一方で、東京都の支援策は、避難者の実情や要望からかけ離れている点があり、課題があるといわざるをえません。避難者に用意された住宅は200戸のみであり、公表されている自主避難者約600世帯の多くが避難先住宅を失う事となります。家賃支援や引越し費用支援もなく、経済的負担も重くなる状況です。
東京都が当該支援策を打ち出して以降、避難当事者・支援者との協議を拒み続けていることはたいへん残念です。
自主的避難者に一方的に通知を送り、選択をせまるのではなく、自主的避難者のニーズをききとり、対話のなかで、実効性を高めていくことにより、今回の支援策が真に実りのあるものになるのではないでしょうか?

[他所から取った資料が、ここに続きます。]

-- A reduces to the single-pass merge fold over dict2's items
theorem A_eq_fold (d1 d2 : List (String × Int)) :
    dict_sum_value d1 d2
      = ((PySem.Dict.ofList d2).items.foldl mergeStep (PySem.Dict.ofList d1)).items := by
  unfold dict_sum_value
  set O := PySem.Dict.ofList d1 with hO
  set D := PySem.Dict.ofList d2 with hD
  have hDk : D.keys.Nodup := PySem.Dict.nodup_keys_ofList d2
  have hinter : PySem.Set.inter (PySem.Set.ofList D.keys) (PySem.Set.ofList O.keys)
      = (D.items.filter (fun p => O.contains p.1)).map Prod.fst := by
    show (PySem.Set.ofList D.keys).filter (fun k => (PySem.Set.ofList O.keys).contains k)
        = (D.items.filter (fun p => O.contains p.1)).map Prod.fst
    rw [PySem.Set.ofList_eq_self_of_nodup _ hDk,
        List.filter_congr (fun k _ => set_ofList_keys_contains O k)]
    show (D.items.map Prod.fst).filter (fun k => O.contains k)
        = (D.items.filter (fun p => O.contains p.1)).map Prod.fst
    rw [List.filter_map]
    rfl
  simp only [hinter]
  rw [pair_foldl_split _ _ _ ((List.filter_sublist.map Prod.fst).nodup hDk)]
  have hmem : ∀ p ∈ D.items,
      (((D.items.filter (fun p => O.contains p.1)).map Prod.fst).contains p.1) = O.contains p.1 := by
    intro p hp
    rw [Bool.eq_iff_iff]
    constructor
    · intro h
      have hm : p.1 ∈ (D.items.filter (fun p => O.contains p.1)).map Prod.fst := by simpa using h
      obtain ⟨q, hq, hq1⟩ := List.mem_map.mp hm
      rw [← hq1]
      exact (List.mem_filter.mp hq).2
    · intro h
      have hf : p ∈ D.items.filter (fun q => O.contains q.1) := List.mem_filter.mpr ⟨hp, h⟩
      simpa using List.mem_map_of_mem (f := Prod.fst) hf
  rw [List.foldl_map]
  rw [PySem.List.foldl_congr_mem (D.items.filter (fun p => O.contains p.1))
        (fun o p => o.modify p.1 0 (fun w => w + D.getD p.1 0))
        (fun o p => o.modify p.1 0 (fun w => w + p.2)) O
        (fun o p hp => by
          obtain ⟨a, b⟩ := p
          simp only []
          rw [PySem.Dict.getD_of_mem_items D (List.mem_of_mem_filter hp) hDk 0])]
  rw [foldl_erase_items]
  rw [show (List.filter (fun p =>
        !(List.map Prod.fst (List.filter (fun p => O.contains p.1) D.items)).contains p.1) D.items)
      = List.filter (fun p => !O.contains p.1) D.items from
    List.filter_congr (fun p hp => by rw [hmem p hp])]
  show (PySem.Dict.update _ _).items = _
  simp only [PySem.Dict.update]
  rw [merge_split_eq D.items O hDk]

-- the merge fold, written as the comprehension over the merged key order
theorem fold_items (l : List (String × Int)) (O : PySem.Dict String Int)
    (hl : (l.map Prod.fst).Nodup) (hO : O.keys.Nodup) :
    (l.foldl mergeStep O).items
      = (PySem.Dict.update O l).keys.map
          (fun k => (k, O.getD k 0 + (PySem.Dict.mk l).getD k 0)) := by
  induction l generalizing O with
  | nil =>
    simpa [PySem.Dict.update, PySem.Dict.getD, PySem.Dict.get?] using
      PySem.Dict.items_eq_map_keys O hO 0
  | cons p rest ih =>
    obtain ⟨pk, pv⟩ := p
    simp only [List.map_cons, List.nodup_cons, List.mem_map] at hl
    obtain ⟨hp, hrest⟩ := hl
    have hnotin : pk ∉ rest.map Prod.fst := by
      intro h
      obtain ⟨q, hq, hq1⟩ := List.mem_map.mp h
      exact hp ⟨q, hq, hq1⟩
    have hkeys : (mergeStep O (pk, pv)).keys = (O.insert pk pv).keys := by
      unfold mergeStep
      split
      · rw [PySem.Dict.keys_modify, PySem.Dict.keys_insert_of_contains _ _ (by assumption),
            PySem.Dict.keys_insert_of_contains _ _ (by assumption)]
      · rfl
    have hOnd : (mergeStep O (pk, pv)).keys.Nodup := by
      rw [hkeys]; exact PySem.Dict.nodup_keys_insert _ _ _ hO
    have hkeysu : (PySem.Dict.update O ((pk, pv) :: rest)).keys
        = (PySem.Dict.update (mergeStep O (pk, pv)) rest).keys := by
      simp only [PySem.Dict.update, List.foldl_cons]
      rw [PySem.Dict.keys_foldl_insert_key, PySem.Dict.keys_foldl_insert_key, hkeys]
    rw [List.foldl_cons, ih _ hrest hOnd, hkeysu]
    apply List.map_congr_left
    intro k _
    by_cases hk : k = pk
    · subst hk
      have hr0 : (PySem.Dict.mk rest).getD k 0 = 0 := by
        apply PySem.Dict.getD_of_not_contains
        rw [PySem.Dict.contains_mk, List.any_eq_false]
        intro q hq
        have hne : q.1 ≠ k := fun h => hnotin (h ▸ List.mem_map_of_mem (f := Prod.fst) hq)
        simpa using hne
      have hc1 : (PySem.Dict.mk ((k, pv) :: rest)).getD k 0 = pv := by
        rw [PySem.Dict.getD, PySem.Dict.get?_mk_cons, if_pos (by simp)]
        rfl
      rw [hr0, hc1]
      unfold mergeStep
      split
      · rw [PySem.Dict.getD_modify_self]; simp
      · next h =>
        rw [PySem.Dict.getD_insert_self,
            PySem.Dict.getD_of_not_contains O 0 (by simpa using h)]
        simp
    · have hmk : (PySem.Dict.mk ((pk, pv) :: rest)).getD k 0 = (PySem.Dict.mk rest).getD k 0 := by
        simp only [PySem.Dict.getD, PySem.Dict.get?_mk_cons]
        simp [show (pk == k) = false by simpa using fun h => hk h.symm]
      rw [hmk]
      unfold mergeStep
      split
      · rw [PySem.Dict.getD_modify_of_ne _ _ _ hk]
      · rw [PySem.Dict.getD_insert_of_ne _ _ _ hk]

theorem main_eq (d1 d2 : List (String × Int)) : dict_sum_value d1 d2 = dict_sum_value_alt d1 d2 := by
  rw [A_eq_fold, fold_items _ _ (PySem.Dict.nodup_keys_ofList d2) (PySem.Dict.nodup_keys_ofList d1)]
  unfold dict_sum_value_alt
  have : PySem.Dict.mk (PySem.Dict.ofList d2).items = PySem.Dict.ofList d2 := by
    cases PySem.Dict.ofList d2; rfl
  rw [this]

-- ===== VERDICT (by name: the statement is the Claim_ definition above) =====
theorem dict_sum_value_spec : Claim_equal_dict_sum_value := by
  intro d1 d2 _
  unfold Spec_dict_sum_value
  exact main_eq d1 d2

こうした問題意識を踏まえ、以下要望させていただきます。
 
1.東京都の支援を実りあるものにするために、通知文書の送付前に、避難当事者・支援者との対話に応じてください
2.避難者が希望すれば、現在の住宅に住み続けるようにしてください
3.避難者に一回きりの都営住宅への応募をせまるのではなく、今後の応募にも専用枠を設けてください。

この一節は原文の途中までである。